I recommended using the AES alg, but there's a new version called "ARIA".
More variants of ARIA available in ubuntu 20, esp. "Counter mode" (CTR).

CTR mode ensures that your o/p is same size as input.  Other modes may round
up your file size to next multiple of 8B (cipher block size).  Then you'd
have to record how long was orig. file and truncate(2) it after decryption.

* Asymmetric Ciphers

Asymmetric ciphers use a different K1 to enc, and K2 to decrypt.
- User 1 can enc data D with key K1, produce C, send C to user 2.
- User 2 can dec C with K2, and they'll get the original data D.
- this is what public key cryptography is all about (PKI)
- K1 is often called a "private" key; and K2 is called the public key
- user 1 protects K1! No one should know it.
- user 1 can freely distribute K2 publicly.
- asymmetric ciphers can "fail" as they can detect if C was NOT encrypted
  with K1.  (Unlike symmetric ciphers which are just "math ops" and always
  succeed.)
- if anyone (even user 2) tries to decrypt C with anything other than K2,
  it'll fail.  User2 can be assured that the ciphertext data could only have
  come from User 1 (who presumably protects their private key K1), b/c C can
  only be decrypted with K2.
- The guarantee is that user 2 knows that the message C could only have come
  from User 1.  Useful, for example, if you're getting a secure email, or
  connecting to your banking Web site.

Digital Signatures:
- same as before, but now, the user 1, will take data D, hash it, produce H.
- user 1 will encrypt D+H with K1, and send it (C') to user 2
- user 2 will decrypt C' with K2, first verifying that it worked
- user 2 will call hash on part of data that was original data
- user 2 will compare hashes
- The added guarantee is that the data inside the message not just came from
  a known source, but that the data wasn't corrupted or changed along the
  way.  This is how vendors release, e.g., patches to their software/OS.
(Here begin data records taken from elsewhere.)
-- pv_equiv track=rewrite | github.com/science-for-democracy/mapof-elections | src/mapof/elections/cultures/compass.py | _distribute_in_matrix
-- ===== SOURCE A (Python) =====
-- def _distribute_in_matrix(n, m):
--     if m == 0:
--         return []
--     k = n // m
--     r = n - k * m
--     matrix = []
--     for i in range(m):
--         row = [k for _ in range(m)]
--         for j in range(i, i + r):
--             if j >= m:
--                 j = j - m
--             row[j] = row[j] + 1
--         matrix.append(row)
--     return matrix
-- ===== SOURCE B (Python) =====
-- def _distribute_in_matrix(n, m):
--     if m == 0:
--         return []
--     k = n // m
--     r = n % m
--     row = [k + 1] * r + [k] * (m - r)
--     matrix = []
--     for _ in range(m):
--         matrix.append(row)
--         row = row[-1:] + row[:-1]
--     return matrix
-- ===== Notes on version B (the rewrite author's own statement) =====
-- stated objective: alternative
-- what changed: Instead of rebuilding each row and walking a wrapping increment window per row, B materialises the first row once as [k+1]*r + [k]*(m-r) by list concatenation and derives every subsequent row from the previous one by a one-step right rotation (row[-1:] + row[:-1]).
import Mathlib
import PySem

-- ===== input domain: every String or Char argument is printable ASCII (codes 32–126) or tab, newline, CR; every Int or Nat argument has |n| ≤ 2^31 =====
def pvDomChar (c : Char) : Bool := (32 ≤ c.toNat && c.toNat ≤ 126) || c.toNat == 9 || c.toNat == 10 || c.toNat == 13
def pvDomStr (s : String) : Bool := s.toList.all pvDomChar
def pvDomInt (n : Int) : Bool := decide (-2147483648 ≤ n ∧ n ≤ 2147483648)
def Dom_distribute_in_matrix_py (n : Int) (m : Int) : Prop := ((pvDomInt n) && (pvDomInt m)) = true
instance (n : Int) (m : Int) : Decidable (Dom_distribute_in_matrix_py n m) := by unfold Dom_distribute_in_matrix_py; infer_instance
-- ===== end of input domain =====

-- B builds the first row once by concatenation and derives each next row by a
-- one-step right rotation of the previous row; objective: alternative.

-- ===== PORT A =====
-- literal transliteration of _distribute_in_matrix: row[j] access/assignment is
-- ported with pyGetD/pySetD (the index is always in range when Python runs it).
def distribute_in_matrix_py (n : Int) (m : Int) : List (List Int) :=
  if m == 0 then [] else
  let k := PySem.Int.floordiv n m
  let r := n - k * m
  (PySem.List.pyRange 0 m 1).foldl (fun matrix i =>
    let row := (PySem.List.pyRange 0 m 1).map (fun _ => k)
    let row := (PySem.List.pyRange i (i + r) 1).foldl (fun row j =>
      let j' := if j ≥ m then j - m else j
      PySem.List.pySetD row j' (PySem.List.pyGetD row j' 0 + 1)) row
    matrix ++ [row]) []

-- ===== PORT B =====
-- transliteration of Source B: row = [k+1]*r + [k]*(m-r); m times append row and
-- rotate it right by one (row = row[-1:] + row[:-1]).
def distribute_in_matrix_py_alt (n : Int) (m : Int) : List (List Int) :=
  if m == 0 then [] else
  let k := PySem.Int.floordiv n m
  let r := PySem.Int.mod n m
  let row := PySem.List.pyRepeat [k + 1] r ++ PySem.List.pyRepeat [k] (m - r)
  ((PySem.List.pyRange 0 m 1).foldl
    (fun (st : List (List Int) × List Int) _ =>
      (st.1 ++ [st.2],
       PySem.List.slice st.2 (some (-1)) none ++ PySem.List.slice st.2 none (some (-1))))
    ([], row)).1

-- ===== PRECONDITION & SPEC =====
def Spec_distribute_in_matrix_py (n : Int) (m : Int) (out : List (List Int)) : Prop := out = distribute_in_matrix_py_alt n m
instance (n : Int) (m : Int) (out : List (List Int)) : Decidable (Spec_distribute_in_matrix_py n m out) := by unfold Spec_distribute_in_matrix_py; infer_instance

-- ===== CLAIM (what is proved, stated in full; the proofs are below) =====
def Claim_equal_distribute_in_matrix_py : Prop := ∀ (n : Int) (m : Int), Dom_distribute_in_matrix_py n m → Spec_distribute_in_matrix_py n m (distribute_in_matrix_py n m)

-- ===== LEMMAS AND PROOFS =====

-- The closed-form row both sides are shown to equal: cell j of row i.
def pvRow (m r k i : Int) : List Int :=
  (PySem.List.pyRange 0 m 1).map (fun j => if (j - i) % m < r then k + 1 else k)

-- A's inner window loop over range(i, i+r) on a row of k's yields pvRow.
theorem pv_row_eq (m i k : Int) (hm : 0 < m) (hi0 : 0 ≤ i) (him : i < m) :
    ∀ rn : Nat, (rn : Int) ≤ m →
    (PySem.List.pyRange i (i + rn) 1).foldl
      (fun row j =>
        PySem.List.pySetD row (if j ≥ m then j - m else j)
          (PySem.List.pyGetD row (if j ≥ m then j - m else j) 0 + 1))
      ((PySem.List.pyRange 0 m 1).map (fun _ => k))
    = pvRow m rn k i := by
  intro rn
  induction rn with
  | zero =>
    intro _
    rw [show i + ((0:Nat):Int) = i by push_cast; ring, PySem.List.pyRange_one_eq_nil le_rfl]
    simp only [List.foldl_nil, pvRow]
    apply List.map_congr_left
    intro j hj
    have : 0 ≤ (j - i) % m := Int.emod_nonneg _ (by omega)
    simp
    omega
  | succ rn ih =>
    intro hle
    have hle' : (rn : Int) ≤ m := by push_cast at hle ⊢; omega
    rw [show i + ((rn + 1 : Nat) : Int) = (i + rn) + 1 by push_cast; ring,
        PySem.List.pyRange_one_succ_right (by omega),
        List.foldl_append, ih hle']
    simp only [List.foldl_cons, List.foldl_nil, pvRow]
    set p : Int := if i + (rn:Int) ≥ m then i + rn - m else i + rn with hp
    have hp0 : 0 ≤ p := by simp only [hp]; split <;> omega
    have hpm : p < m := by push_cast at hle; simp only [hp]; split <;> omega
    have hrn : ((rn:Int)) % m = rn :=
      Int.emod_eq_of_lt (by omega) (by push_cast at hle; omega)
    have hpmod : (p - i) % m = (rn : Int) := by
      simp only [hp]; split
      · rw [show i + (rn:Int) - m - i = (rn:Int) - m by ring, Int.sub_emod_right, hrn]
      · rw [show i + (rn:Int) - i = (rn:Int) by ring, hrn]
    set f : Int → Int := fun j => if (j - i) % m < (rn:Int) then k + 1 else k with hf
    have hlen : ((PySem.List.pyRange 0 m 1).map f).length = m.toNat := by
      simp [PySem.List.length_pyRange_one]
    rw [PySem.List.pySetD_of_nonneg _ _ hp0,
        PySem.List.pyGetD_eq_getElem _ _ hp0 (by simp [hlen]; omega)]
    apply List.ext_getElem
    · simp [hlen, PySem.List.length_pyRange_one]
    · intro t h1 h2
      have ht : (t:Int) < m := by
        simp only [List.length_set, hlen] at h1; omega
      rw [List.getElem_set]
      have hget : ∀ (g : Int → Int) (u : Nat) (h : u < ((PySem.List.pyRange 0 m 1).map g).length),
          ((PySem.List.pyRange 0 m 1).map g)[u] = g u := by
        intro g u h
        rw [List.getElem_map, PySem.List.getElem_pyRange_one]
        norm_num
      have hmodt : 0 ≤ ((t:Int) - i) % m ∧ ((t:Int) - i) % m < m :=
        ⟨Int.emod_nonneg _ (by omega), Int.emod_lt_of_pos _ hm⟩
      by_cases hpt : p.toNat = t
      · have hpe : p = (t:Int) := by omega
        rw [if_pos hpt, hget, hget]
        have h1 : f p = k := by simp only [hf]; rw [if_neg (by rw [hpmod]; omega)]
        have h2 : ((t:Int) - i) % m = (rn:Int) := by rw [← hpe, hpmod]
        rw [show ((p.toNat : Int)) = p by omega, h1]
        simp only [h2]
        rw [if_pos (by push_cast; omega)]
      · rw [if_neg hpt, hget, hget]
        have hne : ((t:Int) - i) % m ≠ (rn:Int) := by
          intro hc
          have h3 : ((t:Int) - i) % m = (p - i) % m := by rw [hc, hpmod]
          have h4 : ((t:Int) - i - (p - i)) % m = 0 := by
            rw [Int.sub_emod, h3, sub_self, Int.zero_emod]
          have h5 : m ∣ ((t:Int) - p) := by
            have := Int.dvd_of_emod_eq_zero h4
            simpa [show (t:Int) - i - (p - i) = (t:Int) - p by ring] using this
          obtain ⟨c, hc2⟩ := h5
          have : p = (t:Int) := by
            rcases lt_trichotomy c 0 with h | h | h
            · nlinarith
            · rw [h, mul_zero] at hc2; omega
            · nlinarith
          exact hpt (by omega)
        simp only [hf]
        push_cast
        split_ifs <;> omega

-- cell u of pvRow, for any in-range index.
theorem pvRow_getElem (m r k i : Int) (u : Nat) (h : u < (pvRow m r k i).length) :
    (pvRow m r k i)[u] = if ((u : Int) - i) % m < r then k + 1 else k := by
  simp only [pvRow] at h ⊢
  rw [List.getElem_map, PySem.List.getElem_pyRange_one]
  norm_num

theorem pvRow_length (m r k i : Int) : (pvRow m r k i).length = (m - 0).toNat := by
  simp [pvRow, PySem.List.length_pyRange_one]

theorem pv_mod_shift (a m : Int) : (a + m) % m = a % m := by
  rw [show a + m = a + m * 1 by ring, Int.add_mul_emod_self_left]

-- B's base row [k+1]*r + [k]*(m-r) is pvRow at i = 0.
theorem pv_base_eq (m r k : Int) (hm : 0 < m) (hr0 : 0 ≤ r) (hrm : r < m) :
    PySem.List.pyRepeat [k + 1] r ++ PySem.List.pyRepeat [k] (m - r) = pvRow m r k 0 := by
  rw [PySem.List.pyRepeat_singleton, PySem.List.pyRepeat_singleton]
  apply List.ext_getElem
  · simp [pvRow_length]; omega
  · intro t h1 h2
    have ht : (t : Int) < m := by
      have := pvRow_length m r k 0 ▸ h2; omega
    rw [pvRow_getElem m r k 0 t h2]
    have htm : ((t : Int) - 0) % m = (t : Int) := by
      rw [sub_zero]; exact Int.emod_eq_of_lt (by omega) ht
    rw [htm]
    by_cases hlt : t < r.toNat
    · rw [List.getElem_append_left (by simp [List.length_replicate]; omega),
          List.getElem_replicate, if_pos (by omega)]
    · rw [List.getElem_append_right (by simp [List.length_replicate]; omega)]
      rw [List.getElem_replicate, if_neg (by omega)]

-- one right-rotation of pvRow i is pvRow (i+1).
theorem pv_rot_eq (m r k i : Int) (hm : 0 < m) :
    PySem.List.slice (pvRow m r k i) (some (-1)) none ++
      PySem.List.slice (pvRow m r k i) none (some (-1)) = pvRow m r k (i + 1) := by
  rw [PySem.List.slice_from_neg_one, PySem.List.slice_to_neg_one]
  have hlen : (pvRow m r k i).length = m.toNat := by rw [pvRow_length]; omega
  apply List.ext_getElem
  · simp only [List.length_append, List.length_drop, List.length_dropLast, hlen, pvRow_length]
    omega
  · intro t h1 h2
    have ht : t < m.toNat := by have := pvRow_length m r k (i + 1) ▸ h2; omega
    rw [pvRow_getElem m r k (i + 1) t h2]
    by_cases h0 : t = 0
    · subst h0
      rw [List.getElem_append_left (by simp [hlen]; omega), List.getElem_drop,
          pvRow_getElem]
      have harg : (((pvRow m r k i).length - 1 + 0 : Nat) : Int) - i
          = ((0 : Nat) : Int) - (i + 1) + m := by
        rw [hlen]; omega
      rw [harg, pv_mod_shift]
    · have hd : ((pvRow m r k i).drop ((pvRow m r k i).length - 1)).length = 1 := by
        simp [hlen]; omega
      rw [List.getElem_append_right (by rw [hd]; omega), List.getElem_dropLast,
          pvRow_getElem]
      have harg : ((t - ((pvRow m r k i).drop ((pvRow m r k i).length - 1)).length : Nat) : Int) - i
          = (t : Int) - (i + 1) := by
        rw [hd]; omega
      rw [harg]

-- the rotation loop, run over any list, appends pvRow i, pvRow (i+1), …
theorem pv_loop (m r k : Int) (hm : 0 < m) :
    ∀ (l : List Int) (i : Int) (acc : List (List Int)),
    (l.foldl
      (fun (st : List (List Int) × List Int) _ =>
        (st.1 ++ [st.2],
         PySem.List.slice st.2 (some (-1)) none ++ PySem.List.slice st.2 none (some (-1))))
      (acc, pvRow m r k i)).1
    = acc ++ (List.range l.length).map (fun t : Nat => pvRow m r k (i + (t : Int))) := by
  intro l
  induction l with
  | nil => intro i acc; simp
  | cons x l ih =>
    intro i acc
    simp only [List.foldl_cons]
    rw [pv_rot_eq m r k i hm, ih (i + 1)]
    rw [List.length_cons, List.range_succ_eq_map, List.map_cons, List.map_map]
    simp only [Nat.cast_zero, add_zero, List.append_assoc, List.singleton_append]
    congr 1
    congr 1
    apply List.map_congr_left
    intro t _
    simp only [Function.comp]
    congr 1
    omega

theorem pv_main (n m : Int) : distribute_in_matrix_py n m = distribute_in_matrix_py_alt n m := by
  by_cases hm0 : m = 0
  · simp [distribute_in_matrix_py, distribute_in_matrix_py_alt, hm0]
  rcases lt_or_gt_of_ne hm0 with hneg | hpos
  · simp only [distribute_in_matrix_py, distribute_in_matrix_py_alt,
      beq_iff_eq, if_neg hm0, PySem.List.pyRange_one_eq_nil (le_of_lt hneg),
      List.foldl_nil, List.map_nil]
  · have hr0 : 0 ≤ PySem.Int.mod n m := PySem.Int.mod_nonneg n hpos
    have hrm : PySem.Int.mod n m < m := PySem.Int.mod_lt n hpos
    simp only [distribute_in_matrix_py, distribute_in_matrix_py_alt, beq_iff_eq, if_neg hm0]
    set k := PySem.Int.floordiv n m with hk
    set r := PySem.Int.mod n m with hrdef
    have hr : n - k * m = r := by
      have := PySem.Int.floordiv_mul_add_mod n m
      rw [← hk, ← hrdef] at this; linarith
    rw [hr]
    -- A side: the outer loop is a map of rows
    rw [PySem.List.foldl_append_singleton_eq_map, List.nil_append]
    -- B side: base row then the rotation loop
    rw [pv_base_eq m r k hpos hr0 hrm, pv_loop m r k hpos _ 0 [], List.nil_append]
    have hB : (List.range ((PySem.List.pyRange 0 m 1).length)).map
          (fun t : Nat => pvRow m r k (0 + (t : Int)))
        = (PySem.List.pyRange 0 m 1).map (fun i => pvRow m r k i) := by
      rw [PySem.List.length_pyRange_one]
      conv_rhs => rw [PySem.List.pyRange_one, List.map_map]
      apply List.map_congr_left
      intro t _
      simp [Function.comp]
    rw [hB]
    apply List.map_congr_left
    intro i hi
    rw [PySem.List.mem_pyRange_one] at hi
    have := pv_row_eq m i k hpos hi.1 hi.2 r.toNat (by omega)
    rw [Int.toNat_of_nonneg hr0] at this
    exact this

-- ===== VERDICT (by name: the statement is the Claim_ definition above) =====
theorem distribute_in_matrix_py_spec : Claim_equal_distribute_in_matrix_py := by
  intro n m _
  unfold Spec_distribute_in_matrix_py
  exact pv_main n m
Private 1-to-1 communications.
1. U1 enc D with U1's K1 (private) and U2 (target user)'s public key J2,
   produces C.
2. U1 sends C to U2
3. U2 decrypts C with U2's priv key J1, then with U1's pub key K2.
- result: both U1 and U2 can communicate privately, bi-directionally, and
  guarantee they know who's on the other end.
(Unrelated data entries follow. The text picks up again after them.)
-- pv_equiv track=rewrite | github.com/Riya-1106/CampusCurb | backend/app.py | _build_college_key
-- ===== SOURCE A (Python) =====
-- from typing import List, Dict, Optional, Any
--
-- def _normalize_domain(value: str) -> str:
--     domain = value.strip().lower()
--     if domain.startswith("@"):
--         domain = domain[1:]
--     if "/" in domain:
--         domain = domain.split("/", 1)[0]
--     return domain
--
-- def _email_domain(email: str) -> str:
--     normalized = email.strip().lower()
--     if "@" not in normalized:
--         return ""
--     return _normalize_domain(normalized.rsplit("@", 1)[1])
--
-- def _normalize_college_key(value: str) -> str:
--     cleaned = "".join(ch if ch.isalnum() else "-" for ch in value.strip().lower())
--     while "--" in cleaned:
--         cleaned = cleaned.replace("--", "-")
--     return cleaned.strip("-")
--
-- def _build_college_key(college_name: str, email: str, domains: List[str]) -> str:
--     normalized_domains = [_normalize_domain(d) for d in domains if _normalize_domain(d)]
--     if normalized_domains:
--         return _normalize_college_key(normalized_domains[0])
--
--
--     email_domain = _email_domain(email)
--     if email_domain:
--         return _normalize_college_key(email_domain)
--
--
--     if college_name.strip():
--         return _normalize_college_key(college_name)
--
--
--     return ""
-- ===== SOURCE B (Python) =====
-- from typing import List
--
-- def _normalize_domain(value: str) -> str:
--     domain = value.strip().lower()
--     if domain.startswith("@"):
--         domain = domain[1:]
--     if "/" in domain:
--         domain = domain.split("/", 1)[0]
--     return domain
--
-- def _email_domain(email: str) -> str:
--     normalized = email.strip().lower()
--     if "@" not in normalized:
--         return ""
--     return _normalize_domain(normalized.rsplit("@", 1)[1])
--
-- def _normalize_college_key(value: str) -> str:
--     # single linear pass: emit alnum chars, collapse every non-alnum run to one '-'
--     out = []
--     for ch in value.strip().lower():
--         if ch.isalnum():
--             out.append(ch)
--         elif not out or out[-1] != "-":
--             out.append("-")
--     return "".join(out).strip("-")
--
-- def _build_college_key(college_name: str, email: str, domains: List[str]) -> str:
--     for d in domains:
--         nd = _normalize_domain(d)
--         if nd:
--             return _normalize_college_key(nd)
--
--     email_domain = _email_domain(email)
--     if email_domain:
--         return _normalize_college_key(email_domain)
--
--     if college_name.strip():
--         return _normalize_college_key(college_name)
--
--     return ""
-- ===== Notes on version B (the rewrite author's own statement) =====
-- stated objective: faster
-- what changed: _normalize_college_key collapses dash runs in one linear pass with a last-emitted-char check instead of repeatedly rescanning and rewriting the whole string with `while "--" in cleaned: replace`, and the domain dispatch returns on the first non-empty normalized domain instead of building the full normalized list first.
import Mathlib
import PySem

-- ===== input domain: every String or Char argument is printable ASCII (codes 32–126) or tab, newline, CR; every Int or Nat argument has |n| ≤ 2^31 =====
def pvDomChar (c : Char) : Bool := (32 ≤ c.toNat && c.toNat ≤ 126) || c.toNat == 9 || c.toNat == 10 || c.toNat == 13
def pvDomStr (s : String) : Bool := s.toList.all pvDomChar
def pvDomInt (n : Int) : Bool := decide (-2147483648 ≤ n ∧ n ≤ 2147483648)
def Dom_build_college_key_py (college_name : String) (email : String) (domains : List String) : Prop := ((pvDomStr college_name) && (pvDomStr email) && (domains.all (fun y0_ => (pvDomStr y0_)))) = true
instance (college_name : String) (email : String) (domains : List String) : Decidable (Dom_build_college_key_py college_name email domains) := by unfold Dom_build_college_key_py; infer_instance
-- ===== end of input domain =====

-- B replaces the quadratic `while "--" in cleaned: replace("--","-")` rescans by one
-- linear pass that collapses dash runs as it emits, and returns on the first non-empty
-- normalized domain instead of materialising the whole normalized list (objective: faster).

-- ===== PORT A =====
-- shared helper (identical in A and B): _normalize_domain
def normalize_domain (value : String) : String :=
  let d0 := PySem.Chars.lower (PySem.Chars.strip value.toList)
  let d1 := if PySem.Chars.startswith d0 ['@'] then PySem.Chars.slice d0 (some 1) none else d0
  let d2 := if PySem.Chars.isIn ['/'] d1 then (PySem.Chars.splitOnMax d1 ['/'] 1).headD d1 else d1
  String.ofList d2

-- shared helper (identical in A and B): _email_domain
-- normalized.rsplit("@", 1)[1] is ported by hand as 'everything after the LAST "@"'
-- (exact here: maxsplit = 1 and the branch guarantees "@" occurs, so rfind ≥ 0).
def email_domain (email : String) : String :=
  let normalized := PySem.Chars.lower (PySem.Chars.strip email.toList)
  if PySem.Chars.isIn ['@'] normalized = false then ""
  else normalize_domain (String.ofList (PySem.Chars.slice normalized (some (PySem.Chars.rfind normalized ['@'] + 1)) none))

-- the `while "--" in cleaned:` loop; fuel = cleaned.length is enough: each iteration
-- with "--" present shortens the string by at least one character
def normKeyLoop : Nat → List Char → List Char
  | 0, s => s
  | fuel + 1, s =>
      if PySem.Chars.isIn ['-', '-'] s then normKeyLoop fuel (PySem.Chars.replace s ['-', '-'] ['-'])
      else s

def normalize_college_key (value : String) : String :=
  let cleaned := (PySem.Chars.lower (PySem.Chars.strip value.toList)).map
    (fun ch => if PySem.Chars.isalnum ch then ch else '-')
  String.ofList (PySem.Chars.stripChars (normKeyLoop cleaned.length cleaned) ['-'])

def build_college_key_py (college_name : String) (email : String) (domains : List String) : String :=
  let normalized_domains := (domains.filter (fun d => normalize_domain d != "")).map normalize_domain
  match normalized_domains with
  | nd :: _ => normalize_college_key nd
  | [] =>
    let ed := email_domain email
    if ed != "" then normalize_college_key ed
    else if PySem.Chars.strip college_name.toList != [] then normalize_college_key college_name
    else ""

-- ===== PORT B =====
def normalize_college_key_alt (value : String) : String :=
  let out := (PySem.Chars.lower (PySem.Chars.strip value.toList)).foldl
    (fun acc ch =>
      if PySem.Chars.isalnum ch then acc ++ [ch]
      else if acc.isEmpty || PySem.List.pyGet? acc (-1) != some '-' then acc ++ ['-']
      else acc) []
  String.ofList (PySem.Chars.stripChars out ['-'])

def firstDomainKey : List String → Option String
  | [] => none
  | d :: rest =>
      let nd := normalize_domain d
      if nd != "" then some (normalize_college_key_alt nd) else firstDomainKey rest

def build_college_key_py_alt (college_name : String) (email : String) (domains : List String) : String :=
  match firstDomainKey domains with
  | some k => k
  | none =>
    let ed := email_domain email
    if ed != "" then normalize_college_key_alt ed
    else if PySem.Chars.strip college_name.toList != [] then normalize_college_key_alt college_name
    else ""

-- ===== PRECONDITION & SPEC =====
def Spec_build_college_key_py (college_name : String) (email : String) (domains : List String) (out : String) : Prop := out = build_college_key_py_alt college_name email domains
instance (college_name : String) (email : String) (domains : List String) (out : String) : Decidable (Spec_build_college_key_py college_name email domains out) := by unfold Spec_build_college_key_py; infer_instance
-- pv_equiv track=rewrite | github.com/guilhermefmk/Engenharia-de-dados-AWS---PB-Compass.uol | Sprint2 - Python/Semana 1/Lista 1/parte2/12.py | reparteLista
-- ===== SOURCE A (Python) =====
-- def reparteLista(lista: list, size: int):
--     result = [[] for x in range(size)]
--     resto = len(lista) % size
--     tamanhos = [len(lista)// size for x in range(size)]
--     iterador = 0
--     if resto != 0:
--         for i in range(resto):
--             tamanhos[iterador] += 1
--             iterador += 1
--     for i in range(size):
--         for j in range(tamanhos[i]):
--             result[i].append(lista.pop(0))
--     return(result)
-- ===== SOURCE B (Python) =====
-- def reparteLista(lista: list, size: int):
--     q, r = divmod(len(lista), size)
--     result = []
--     for i in range(size):
--         sz = q + (1 if i < r else 0)
--         chunk = lista[:sz]
--         del lista[:sz]
--         result.append(chunk)
--     return result
-- ===== Notes on version B (the rewrite author's own statement) =====
-- stated objective: faster
-- what changed: Per-bucket sizes come from one divmod (q plus 1 for the first r buckets) and each chunk is taken with a slice + del of a prefix, replacing A's remainder-distribution loop over a tamanhos table and its nested element-by-element pop(0) loop.
import Mathlib
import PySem
-- pv_equiv track=rewrite | github.com/miskaone/Multi-Agent_RAG_Refactor_Bot | src/refactor_bot/utils/diff_generator.py | detect_code_style
-- ===== SOURCE A (Python) =====
-- def detect_code_style(source_code: str) -> dict[str, str]:
--     """Detect code style conventions from source code.
--
--     Args:
--         source_code: The source code to analyse.
--
--     Returns:
--         Dict with keys:
--             "indent": e.g. "2 spaces", "4 spaces", "tabs"
--             "quotes": "single" or "double"
--     """
--     # Default values
--     indent_style = "4 spaces"
--     quote_style = "double"
--
--     # Return defaults for empty source
--     if not source_code:
--         return {"indent": indent_style, "quotes": quote_style}
--
--     # Detect indentation
--     indent_counts: dict[int, int] = {}
--     lines = source_code.splitlines()
--
--     for line in lines:
--         if not line or not line[0].isspace():
--             continue
--
--         # Count leading spaces
--         spaces = 0
--         for char in line:
--             if char == " ":
--                 spaces += 1
--             elif char == "\t":
--                 # Found a tab - assume tabs
--                 indent_style = "tabs"
--                 break
--             else:
--                 break
--
--         if indent_style == "tabs":
--             break
--
--         if spaces > 0:
--             indent_counts[spaces] = indent_counts.get(spaces, 0) + 1
--
--     # If we didn't find tabs, determine most common space indent
--     if indent_style != "tabs" and indent_counts:
--         # Find the smallest non-zero indent level (likely the base indent)
--         base_indent = min(indent_counts.keys())
--         indent_style = f"{base_indent} spaces"
--
--     # Detect quotes
--     single_quote_count = source_code.count("'")
--     double_quote_count = source_code.count('"')
--
--     if single_quote_count > double_quote_count:
--         quote_style = "single"
--     else:
--         quote_style = "double"
--
--     return {"indent": indent_style, "quotes": quote_style}
-- ===== SOURCE B (Python) =====
-- def detect_code_style(source_code: str) -> dict[str, str]:
--     if not source_code:
--         return {"indent": "4 spaces", "quotes": "double"}
--     lines = source_code.splitlines()
--     if any(line.lstrip(' ').startswith('\t') for line in lines):
--         indent = "tabs"
--     else:
--         widths = [len(line) - len(line.lstrip(' ')) for line in lines
--                   if line.startswith(' ')]
--         indent = f"{min(widths)} spaces" if widths else "4 spaces"
--     quotes = "single" if source_code.count("'") > source_code.count('"') else "double"
--     return {"indent": indent, "quotes": quotes}
-- ===== Notes on version B (the rewrite author's own statement) =====
-- stated objective: simpler
-- what changed: Replaces the stateful line loop (char-by-char counter, early break, width-frequency dict, min over dict keys) by a decomposition into an any-pass for tabs and, failing that, a comprehension of leading-space widths with a plain min.
import Mathlib
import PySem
PKI example are the RSA alg. most famous.  Used heavily in SSL Web site
certificates all over the world.

BUT PKI is slow!  Generating a key-pair takes time, the math is complex too
(but quite interesting).  Using PKI is also slow, b/c the math ops are more
CPU intensive than mere XORs (which are used a lot in symmetric ciphers).

So, use PKI is used to establish a trust relationship b/t two entities
(e.g., your Web browser connecting to a bank's Web server).  Then exchange a
randomly generated cipher key to be used with a much faster symmetric
cipher.  User symmetric cipher to encrypt all subsequent communications.